# Introduction
Density-Based Spatial Clustering of Applications with Noise (DBSCAN), is a data clustering algorithm that works by identifying clusters of high density points separated by regions of low density. Unlike K-Means or GMMs that rely on distances or predefined centres, DBSCAN focuses on the density of points to group them.

### Density based clustering
DBSCAN does not require pre-defining the number of clusters or specifying initial centroids. It discovers clusters based on how closely packed the data points are in a specific area.

### Outlier handling
DBSCAN excels at identifying outlier because points with few neighbors are classified as noise, making it robust to data with outliers.

### Flexible clustering
DBSCAN isn't limited to spherical clusters like K-Means. It can effectlvely handle clusters of arbitrary shapes, such as elongated or crescent-shaped ones.

### Intuition behind DBSCAN
Unlike K-Means and GMMs, which rely on distance metrics, DBSCAN focuses on the density of points to identify clusters. This makes it adept at handling datasets with outliers or clusters of irregular shapes.
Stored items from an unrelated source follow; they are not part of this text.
-- B's loop body exactly as the port writes it (list read at i+1, chars at i)
def bstepP (xs : List (Option Int)) (cs : List Char)
    (acc : List Int × List (List Char) × Int) (i : Nat) : List Int × List (List Char) × Int :=
  let prev := acc.2.2
  let nxt := match xs.getD (i + 1) none with
    | none => prev
    | some v => v + 1
  if nxt - prev > 1 then
    (acc.1 ++ prev :: PySem.List.pyRange (prev + 1) nxt 1,
     acc.2.1 ++ [cs.getD i ' ' :: List.replicate (nxt - prev - 1).toNat '-'], nxt)
  else
    (acc.1 ++ [prev], acc.2.1 ++ [[cs.getD i ' ']], nxt)

theorem pvFill_none (p : Int) (t : List (Option Int)) :
    pvFill p (none :: t) = p :: pvFill p t := by simp [pvFill]

theorem pvFill_some (p v : Int) (t : List (Option Int)) :
    pvFill p (some v :: t) = (v + 1) :: pvFill (v + 1) t := by simp [pvFill]

theorem pvFill_length (t : List (Option Int)) : ∀ p, (pvFill p t).length = t.length := by
  induction t with
  | nil => intro p; simp [pvFill]
  | cons e t ih => intro p; cases e <;> simp [pvFill, ih]

theorem gfold (ys : List (Option Int)) : ∀ (acc : List Int) (s : Int),
    (ys.foldl (fun (acc : List Int × Int) ele =>
      match ele with
      | none => (acc.1 ++ [acc.2], acc.2)
      | some v => (acc.1 ++ [v], v)) (acc, s)).1 = acc ++ gfill s ys := by
  induction ys with
  | nil => intro acc s; simp [gfill]
  | cons e t ih => intro acc s; cases e <;> simp [gfill, ih]

theorem gfill_map (xs : List (Option Int)) : ∀ s,
    gfill s (xs.map (fun el => el.map (· + 1))) = pvFill s xs := by
  induction xs with
  | nil => intro s; simp [gfill, pvFill]
  | cons e t ih => intro s; cases e <;> simp [gfill, pvFill, ih]

theorem start_eq (xs : List (Option Int)) :
    (((xs.map (fun el => el.map (· + 1))).filterMap id).head?).getD 0 = pvStart xs := by
  induction xs with
  | nil => simp [pvStart]
  | cons e t ih => cases e with
    | none => simpa [pvStart] using ih
    | some v => simp [pvStart]

theorem pyModifier_eq (xs : List (Option Int)) :
    pyModifier xs = pvFill (pvStart xs) xs := by
  unfold pyModifier
  rw [gfold, start_eq, gfill_map]
  simp

-- the first filled value is the start itself
theorem fill_head (e : Option Int) (t : List (Option Int)) :
    pvFill (pvStart (e :: t)) (e :: t) = pvStart (e :: t) :: pvFill (pvStart (e :: t)) t := by
  cases e <;> simp [pvFill, pvStart]

theorem foldl_range_shift {α : Type} (f : α → Nat → α) (n : Nat) (init : α) :
    (List.range (n + 1)).foldl f init = (List.range n).foldl (fun a i => f a (i + 1)) (f init 0) := by
  rw [List.range_succ_eq_map, List.foldl_cons, List.foldl_map]

theorem astep_shift (x : Int) (c : List Int) (cs : List Char) (acc : List Int × List Char) (i : Nat) :
    astep (x :: c) cs acc (i + 1) = astep c cs.tail acc i := by
  simp [astep]

theorem bstep_shift (e : Option Int) (ts : List (Option Int)) (cs : List Char)
    (acc : List Int × List (List Char) × Int) (i : Nat) :
    bstep (e :: ts) cs acc (i + 1) = bstep ts cs.tail acc i := by
  simp [bstep]

theorem bstepP_cons (e : Option Int) (ts : List (Option Int)) (cs : List Char) :
    bstepP (e :: ts) cs = bstep ts cs := by
  funext acc i
  simp [bstepP, bstep]

-- A's pair loop over the filled list computes pvEmit
theorem amain (t : List (Option Int)) : ∀ (p : Int) (cs : List Char) (A : List Int) (P : List Char),
    (List.range t.length).foldl (astep (p :: pvFill p t) cs) (A, P)
    = (A ++ (pvEmit p t cs).1, P ++ (pvEmit p t cs).2.1.flatten) := by
  induction t with
  | nil => intro p cs A P; simp [pvEmit]
  | cons e t ih =>
    intro p cs A P
    rw [List.length_cons, foldl_range_shift]
    cases e with
    | none =>
      rw [pvFill_none]
      simp only [astep_shift]
      have h0 : astep (p :: p :: pvFill p t) cs (A, P) 0 = (A ++ [p], P ++ [cs.getD 0 ' ']) := by
        simp [astep]
      rw [h0, ih]
      simp [pvEmit, List.append_assoc]
    | some v =>
      rw [pvFill_some]
      simp only [astep_shift]
      by_cases h : v + 1 - p > 1
      · have h0 : astep (p :: (v + 1) :: pvFill (v + 1) t) cs (A, P) 0
            = (A ++ p :: PySem.List.pyRange (p + 1) (v + 1) 1,
               P ++ cs.getD 0 ' ' :: List.replicate (v + 1 - p - 1).toNat '-') := by
          simp [astep, h]
        rw [h0, ih]
        simp [pvEmit, h, List.append_assoc]
      · have h0 : astep (p :: (v + 1) :: pvFill (v + 1) t) cs (A, P) 0
            = (A ++ [p], P ++ [cs.getD 0 ' ']) := by
          simp [astep, h]
        rw [h0, ih]
        simp [pvEmit, h, List.append_assoc]

-- B's fused loop computes pvEmit
theorem bmain (t : List (Option Int)) :
    ∀ (cs : List Char) (prev : Int) (A : List Int) (P : List (List Char)),
    (List.range t.length).foldl (bstep t cs) (A, P, prev)
    = (A ++ (pvEmit prev t cs).1, P ++ (pvEmit prev t cs).2.1, (pvEmit prev t cs).2.2) := by
  induction t with
  | nil => intro cs prev A P; simp [pvEmit]
  | cons e t ih =>
    intro cs prev A P
    rw [List.length_cons, foldl_range_shift]
    simp only [bstep_shift]
    cases e with
    | none =>
      have h0 : bstep (none :: t) cs (A, P, prev) 0 = (A ++ [prev], P ++ [[cs.getD 0 ' ']], prev) := by
        simp [bstep]
      rw [h0, ih]
      simp [pvEmit, List.append_assoc]
    | some v =>
      by_cases h : v + 1 - prev > 1
      · have h0 : bstep (some v :: t) cs (A, P, prev) 0
            = (A ++ prev :: PySem.List.pyRange (prev + 1) (v + 1) 1,
               P ++ [cs.getD 0 ' ' :: List.replicate (v + 1 - prev - 1).toNat '-'], v + 1) := by
          simp [bstep, h]
        rw [h0, ih]
        simp [pvEmit, h, List.append_assoc]
      · have h0 : bstep (some v :: t) cs (A, P, prev) 0
            = (A ++ [prev], P ++ [[cs.getD 0 ' ']], v + 1) := by
          simp [bstep, h]
        rw [h0, ih]
        simp [pvEmit, h, List.append_assoc]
Imagine a dataset visualized as points of a graph. Dense regions with many neighboring points likely represent clusters, while isolated points could be outliers. DBSCAN leverages this intuition to group points.

### Advantages
- Robust to outliers: DBSCAN can effectively identify outliers due to its density-based approach.
- Flexible cluster shapes: It can handle clusters of arbitrary shapes, unlike K-Means which assumes spherical clusters.

### Disadvantages
- Parameter sensitivity: The performance of DBSCAN is highly dependent on choosing the appropriate values for epsilon (`eps`) and minimum data points (`min_samples`).
- High time complexity: The time complexity of DBSCAN can be higher compared to K-Means, especially for large datasets.

# Terminology in DBSCAN
DBSCAN operates on a unique principle: identifying clusters based on the density of data points.

### Core points
- Imagine a data point, p.
- Epsilon (`eps`): This parameter defines a radius around p. Think of it as a circle or sphere (hypersphere in higher dimension) centered at p.
- Density at p: This refers to the number of points within the epsilon-neighborhood of p. In simpler terms, it captures how many other data points are close to p.
- A point p is crowned a core point if the density at p (the number of points within its epsilon-neighborhood) is greater than or equal to the minimum points parameter (`min_samples`). Essentially, a core point has a high concentration of neighbors around it, suggesting it resides within a dense region.

### Border points
Not all points fall neatly into the core category. Some exist on the outskirts of clusters. A border point is a point that,
- Is not a core point itself. It does not have enough points in its own epsilon-neighborhood to meet the `min_samples` criteria and be classified as a core point.
- Lies within the epsilon-neighborhood of a core point. It benefits from the density of a nearby core point, even though it does not have a high density of neighbors itself.
- Think of border points like those living in the suburbs of a city - ther're close to a densely populated area (the core point), but their own neighborhood might be less populated.

### Outliers (or noise)
- Data can have isolated points that do not seem to belong to any well defined cluster.
- Points that are neither core points nor border points are classified as outliers or noise.
- These points typically have low density around them (fewer than `min_samples` neighbors within `eps`). They are the loners of the dataset, far away from the hustle and bustle of the clusters.

### Hyperparameters
DBSCAN's performance relies heavily on 2 crucial hyperparameters,
- `min_samples`: This defines the minimum number of neighbors a point needs to be considered a core point. Setting `min_samples` too high might break up the clusters, while setting it too low might include noise points as core points.
- `eps`: This defines the radius of the neighborhood around a point. A small `eps` might miss the points that truly belong to the same cluster, while a large `eps` might merge distinct clusters together. Choosing the right `eps` like picking the perfect zoom level on a map - the details of the cluster should be clearly visible without getting lost in the bigger picture.

### Density edges
Density edge refers to a connection between two data points (vertices) where the distance betweent them is less than or equal to `eps`. It is essentially a line segment connecting 2 points within each other's epsilon-neighborhood. Imagine 2 friends living close enough to walk to each other's house - that is a density edge.

### Density connected points
This concept extends the idea of density edges. Imagine 2 points, p and q, that might be far apart directly. However, if there's a chain of points between them, each connected by density edges (less than `eps` apart), then p and q are considered to be density connected. This captures the notion of clusters that might be elongated or have sparse regions within them. Think of a long winding road connecting 2 towns - even though the towns themselves might be far apart, they are connected by the road (the chain of density connected points).